The Min–Max scaling transformation is a common technique to normalise data and make it more interpretable. It rescales the data to a fixed range of values, usually between 0 and 1 or between a and b, while preserving the original relationships between the data points. In this case, we applied the Min–Max scaling to the athletes’ adjusted ON scores to make the scores more interpretable and easier to visualise.

The formula for the Min–Max scaling is given by:

$$\begin{aligned} \varvec{\gamma }^{*\tiny \text{(S) }} = a + \frac{\left( \varvec{\gamma }^{\tiny \text{(S) }} - \min {\left( \varvec{\gamma }^{\tiny \text{(S) }}\right) \left( b-a\right) }\right) }{\max {\left( \varvec{\gamma }^{\tiny \text{(S) }}\right) }-\min {\left( \varvec{\gamma }^{\tiny \text{(S) }}\right) }} \end{aligned}$$
(6)

where \(\varvec{\gamma }^{*\tiny \text{(S) }}\) is the rescaled score, a and b are the lower and upper bounds of the range, and \(\min {\left( \varvec{\gamma }^{\tiny \text{(S) }}\right) }\) and \(\max {\left( \varvec{\gamma }^{\tiny \text{(S) }}\right) }\) are the minimum and maximum values of the original score.

In our case, we set \(a=0\) and \(b=100\) so that the rescaled scores can take values between 0 and 100. This range can be interpreted as a scale for the athletes’ performance in the game, with higher values indicating better performance. For example, if a particular athlete’s adjusted ON score decreases over the course of the match, this may indicate that the athlete’s performance is declining and the coach may consider replacing the athlete with another player.

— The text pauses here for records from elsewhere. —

-- pv_equiv track=rewrite | github.com/xifan-zhang/EventGPT | feasible/my_egpt_dsec_dataset/build_my_egpt_dsec_train.py | calculate_potential_clips
-- ===== SOURCE A (Python) =====
-- def calculate_potential_clips(sequence_duration_us, clip_durations_us):
--     """Calculate how many clips of each duration can be created from a sequence."""
--     potential_clips = {}
--     for duration_us in clip_durations_us:
--         if sequence_duration_us < duration_us:
--             potential_clips[duration_us] = 0
--             continue
--         step_size = duration_us // 2
--         sequence_start_us = 0
--         sequence_end_us = sequence_duration_us
--         clip_count = 0
--         clip_start = sequence_start_us
--         while clip_start + duration_us <= sequence_end_us:
--             clip_count += 1
--             clip_start += step_size
--         potential_clips[duration_us] = max(1, clip_count)
--     return potential_clips
-- ===== SOURCE B (Python) =====
-- def calculate_potential_clips(sequence_duration_us, clip_durations_us):
--     """Calculate how many clips of each duration can be created from a sequence."""
--     potential_clips = {}
--     for duration_us in clip_durations_us:
--         if sequence_duration_us < duration_us:
--             potential_clips[duration_us] = 0
--         else:
--             potential_clips[duration_us] = (
--                 (sequence_duration_us - duration_us) // (duration_us // 2) + 1
--             )
--     return potential_clips
-- ===== Notes on version B (the rewrite author's own statement) =====
-- stated objective: faster
-- what changed: Replaced the inner while-loop stepping through the sequence in half-duration increments by the closed-form count (seq - dur) // (dur // 2) + 1 per duration; intended as faster (O(#durations) vs O(sum seq/dur)); measured: A timed out at n=16 where B returned, so no clean ratio reading.
import Mathlib
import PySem

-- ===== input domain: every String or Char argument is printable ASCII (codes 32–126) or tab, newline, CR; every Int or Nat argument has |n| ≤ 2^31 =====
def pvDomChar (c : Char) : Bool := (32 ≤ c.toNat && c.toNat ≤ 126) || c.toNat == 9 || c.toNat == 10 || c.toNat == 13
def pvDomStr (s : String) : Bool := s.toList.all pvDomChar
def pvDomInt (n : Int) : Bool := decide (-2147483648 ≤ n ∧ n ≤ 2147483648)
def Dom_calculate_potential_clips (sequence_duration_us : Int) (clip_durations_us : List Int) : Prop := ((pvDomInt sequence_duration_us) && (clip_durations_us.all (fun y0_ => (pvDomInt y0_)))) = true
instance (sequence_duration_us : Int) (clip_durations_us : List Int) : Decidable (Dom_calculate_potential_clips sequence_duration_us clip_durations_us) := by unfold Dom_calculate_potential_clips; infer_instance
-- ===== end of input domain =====

-- B replaces A's inner while-loop by a closed-form floor-division count per duration (intended as faster; in a timing run A timed out where B returned, so no ratio was measured).

-- ===== PORT A =====
-- the while loop: fuel makes it total (within Pre_ the fuel is never exhausted)
def pvLoopA (step dur seqEnd : Int) : Nat → Int → Int → Int
  | 0, _, clip_count => clip_count
  | fuel + 1, clip_start, clip_count =>
    if clip_start + dur ≤ seqEnd then
      pvLoopA step dur seqEnd fuel (clip_start + step) (clip_count + 1)
    else clip_count

def calculate_potential_clips (sequence_duration_us : Int) (clip_durations_us : List Int) : List (Int × Int) :=
  (clip_durations_us.foldl (fun (potential_clips : PySem.Dict Int Int) duration_us =>
    if sequence_duration_us < duration_us then
      potential_clips.insert duration_us 0
    else
      let step_size := PySem.Int.floordiv duration_us 2
      let sequence_end_us := sequence_duration_us
      let clip_count := pvLoopA step_size duration_us sequence_end_us
        (sequence_duration_us.toNat + 1) 0 0
      potential_clips.insert duration_us (max 1 clip_count)) PySem.Dict.empty).items

-- ===== PORT B =====
def calculate_potential_clips_alt (sequence_duration_us : Int) (clip_durations_us : List Int) : List (Int × Int) :=
  (clip_durations_us.foldl (fun (potential_clips : PySem.Dict Int Int) duration_us =>
    if sequence_duration_us < duration_us then
      potential_clips.insert duration_us 0
    else
      potential_clips.insert duration_us
        (PySem.Int.floordiv (sequence_duration_us - duration_us)
          (PySem.Int.floordiv duration_us 2) + 1)) PySem.Dict.empty).items

-- ===== PRECONDITION & SPEC =====
-- Pre_ excludes exactly the inputs on which A's while loop never terminates (Python hangs):
-- a duration ≤ 1 that fits in the sequence makes step_size = duration // 2 ≤ 0.
def Pre_calculate_potential_clips (sequence_duration_us : Int) (clip_durations_us : List Int) : Prop :=
  ∀ d ∈ clip_durations_us, 2 ≤ d ∨ sequence_duration_us < d
instance (sequence_duration_us : Int) (clip_durations_us : List Int) : Decidable (Pre_calculate_potential_clips sequence_duration_us clip_durations_us) := by unfold Pre_calculate_potential_clips; infer_instance

def pvWitness_calculate_potential_clips : Int × List Int := (10, [2, 5, 20])

def Spec_calculate_potential_clips (sequence_duration_us : Int) (clip_durations_us : List Int) (out : List (Int × Int)) : Prop := out = calculate_potential_clips_alt sequence_duration_us clip_durations_us
instance (sequence_duration_us : Int) (clip_durations_us : List Int) (out : List (Int × Int)) : Decidable (Spec_calculate_potential_clips sequence_duration_us clip_durations_us out) := by unfold Spec_calculate_potential_clips; infer_instance

-- ===== CLAIM (what is proved, stated in full; the proofs are below) =====
def Claim_equal_calculate_potential_clips : Prop := ∀ (sequence_duration_us : Int) (clip_durations_us : List Int), Dom_calculate_potential_clips sequence_duration_us clip_durations_us → Pre_calculate_potential_clips sequence_duration_us clip_durations_us → Spec_calculate_potential_clips sequence_duration_us clip_durations_us (calculate_potential_clips sequence_duration_us clip_durations_us)

-- ===== LEMMAS AND PROOFS =====

-- Loop characterisation: with a positive step and enough fuel, the loop counts
-- acc + (seqEnd - dur - c)/step + 1 clips when c + dur ≤ seqEnd, else acc.
theorem pvLoopA_eq (step dur seqEnd : Int) (hstep : 1 ≤ step) :
    ∀ (fuel : Nat) (c acc : Int), seqEnd - dur - c < (fuel : Int) * step →
      pvLoopA step dur seqEnd fuel c acc =
        if c + dur ≤ seqEnd then acc + (seqEnd - dur - c) / step + 1 else acc := by
  intro fuel
  induction fuel with
  | zero =>
    intro c acc h
    simp only [Nat.cast_zero, zero_mul] at h
    simp only [pvLoopA]
    rw [if_neg (by omega)]
  | succ n ih =>
    intro c acc h
    by_cases hc : c + dur ≤ seqEnd
    · have hstep' : step ≠ 0 := by omega
      have hshift : (seqEnd - dur - (c + step)) / step = (seqEnd - dur - c) / step - 1 := by
        have h2 := Int.add_mul_ediv_right (seqEnd - dur - c) (-1) hstep'
        have harg : seqEnd - dur - (c + step) = seqEnd - dur - c + (-1) * step := by ring
        rw [harg, h2]; ring
      have hcast : ((n + 1 : Nat) : Int) * step = (n : Int) * step + step := by push_cast; ring
      have hrec : seqEnd - dur - (c + step) < (n : Int) * step := by
        rw [hcast] at h; omega
      simp only [pvLoopA, if_pos hc]
      rw [ih (c + step) (acc + 1) hrec]
      by_cases hc2 : c + step + dur ≤ seqEnd
      · have h1 : (1 : Int) ≤ (seqEnd - dur - c) / step := by
          rw [Int.le_ediv_iff_mul_le (by omega)]; omega
        rw [if_pos hc2, hshift]; ring
      · have h0 : (seqEnd - dur - c) / step = 0 := by
          apply Int.ediv_eq_zero_of_lt <;> omega
      
        rw [if_neg hc2, h0]; ring
    · simp only [pvLoopA, if_neg hc]

-- Per-element agreement: under Pre_'s element condition the two fold steps insert equal values.
theorem pv_step_eq (s d : Int) (hd : 2 ≤ d ∨ s < d) (hds : ¬ s < d) :
    max 1 (pvLoopA (PySem.Int.floordiv d 2) d s (s.toNat + 1) 0 0) =
      PySem.Int.floordiv (s - d) (PySem.Int.floordiv d 2) + 1 := by
  have hd2 : 2 ≤ d := by omega
  have hstep_pos : (0 : Int) < PySem.Int.floordiv d 2 := by
    rw [PySem.Int.floordiv_eq_ediv_of_pos (by norm_num)]; omega
  set st := PySem.Int.floordiv d 2 with hst
  have hs1 : s ≤ (s.toNat : Int) := Int.self_le_toNat s
  have hfuel : s - d - 0 < ((s.toNat + 1 : Nat) : Int) * st := by
    push_cast
    nlinarith
  rw [pvLoopA_eq st d s hstep_pos (s.toNat + 1) 0 0 hfuel, if_pos (by omega)]
  rw [PySem.Int.floordiv_eq_ediv_of_pos hstep_pos]
  have heq : s - d - 0 = s - d := by ring
  rw [heq]
  have hnn : 0 ≤ (s - d) / st := Int.ediv_nonneg (by omega) (by omega)
  generalize (s - d) / st = q at hnn ⊢
  omega

theorem pv_fold_eq (s : Int) :
    ∀ (ds : List Int), (∀ d ∈ ds, 2 ≤ d ∨ s < d) → ∀ (acc : PySem.Dict Int Int),
      ds.foldl (fun (pc : PySem.Dict Int Int) d =>
        if s < d then pc.insert d 0
        else
          let step := PySem.Int.floordiv d 2
          let se := s
          let cc := pvLoopA step d se (s.toNat + 1) 0 0
          pc.insert d (max 1 cc)) acc =
      ds.foldl (fun (pc : PySem.Dict Int Int) d =>
        if s < d then pc.insert d 0
        else pc.insert d (PySem.Int.floordiv (s - d) (PySem.Int.floordiv d 2) + 1)) acc := by
  intro ds
  induction ds with
  | nil => intro _ _; rfl
  | cons d ds ih =>
    intro hpre acc
    simp only [List.foldl_cons]
    rw [ih (fun x hx => hpre x (List.mem_cons_of_mem d hx))]
    by_cases hds : s < d
    · rw [if_pos hds, if_pos hds]
    · rw [if_neg hds, if_neg hds,
        pv_step_eq s d (hpre d (List.mem_cons_self ..)) hds]

-- ===== VERDICT (by name: the statement is the Claim_ definition above) =====
theorem calculate_potential_clips_spec : Claim_equal_calculate_potential_clips := by
  intro s ds _hdom hpre
  unfold Spec_calculate_potential_clips calculate_potential_clips calculate_potential_clips_alt
  rw [pv_fold_eq s ds hpre]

It is important to note that while the Min–Max scaling may improve the interpretability of the results, it does not change the underlying statistical properties of the data. Therefore, any inferences or conclusions drawn from the rescaled scores should be based on the original statistical model and assumptions.

Considerations and limitations in seasonal model weight updating for the ON score

A limitation of this study relates to updating model weights for ON scores at each season’s end, impacting their comparability across different seasons. This arises from the ON scores’ reliance on PCA weights, which reflect the variable covariance. Significant shifts due to outlier seasons or technological advancements could substantially alter these weights. Consequently, comparing ON scores over multiple seasons requires acknowledging potential discrepancies from weight changes. While re-calibrating past ON scores using updated weights is a potential remedy, its feasibility varies. This limitation presents a critical area for future research, particularly in longitudinal studies, where a comprehensive simulation study could effectively evaluate the implications of such re-calibrations.

To address the limitation regarding model weight updating for ON scores, practitioners can adopt a consistent and transparent approach. When updating weights at the end of a season, it is crucial to document the changes and consider their impact on score comparability. Practitioners could maintain a version history of weights used each season, allowing for historical ON score re-calibrations when necessary. Furthermore, it may be beneficial to perform sensitivity analyses to understand the extent of changes due to weight updates. This practice can provide insights into whether re-calibrations significantly alter the interpretation of an athlete’s performance across seasons. These steps will ensure that practitioners are equipped to handle the potential challenges of weight updating in longitudinal analyses.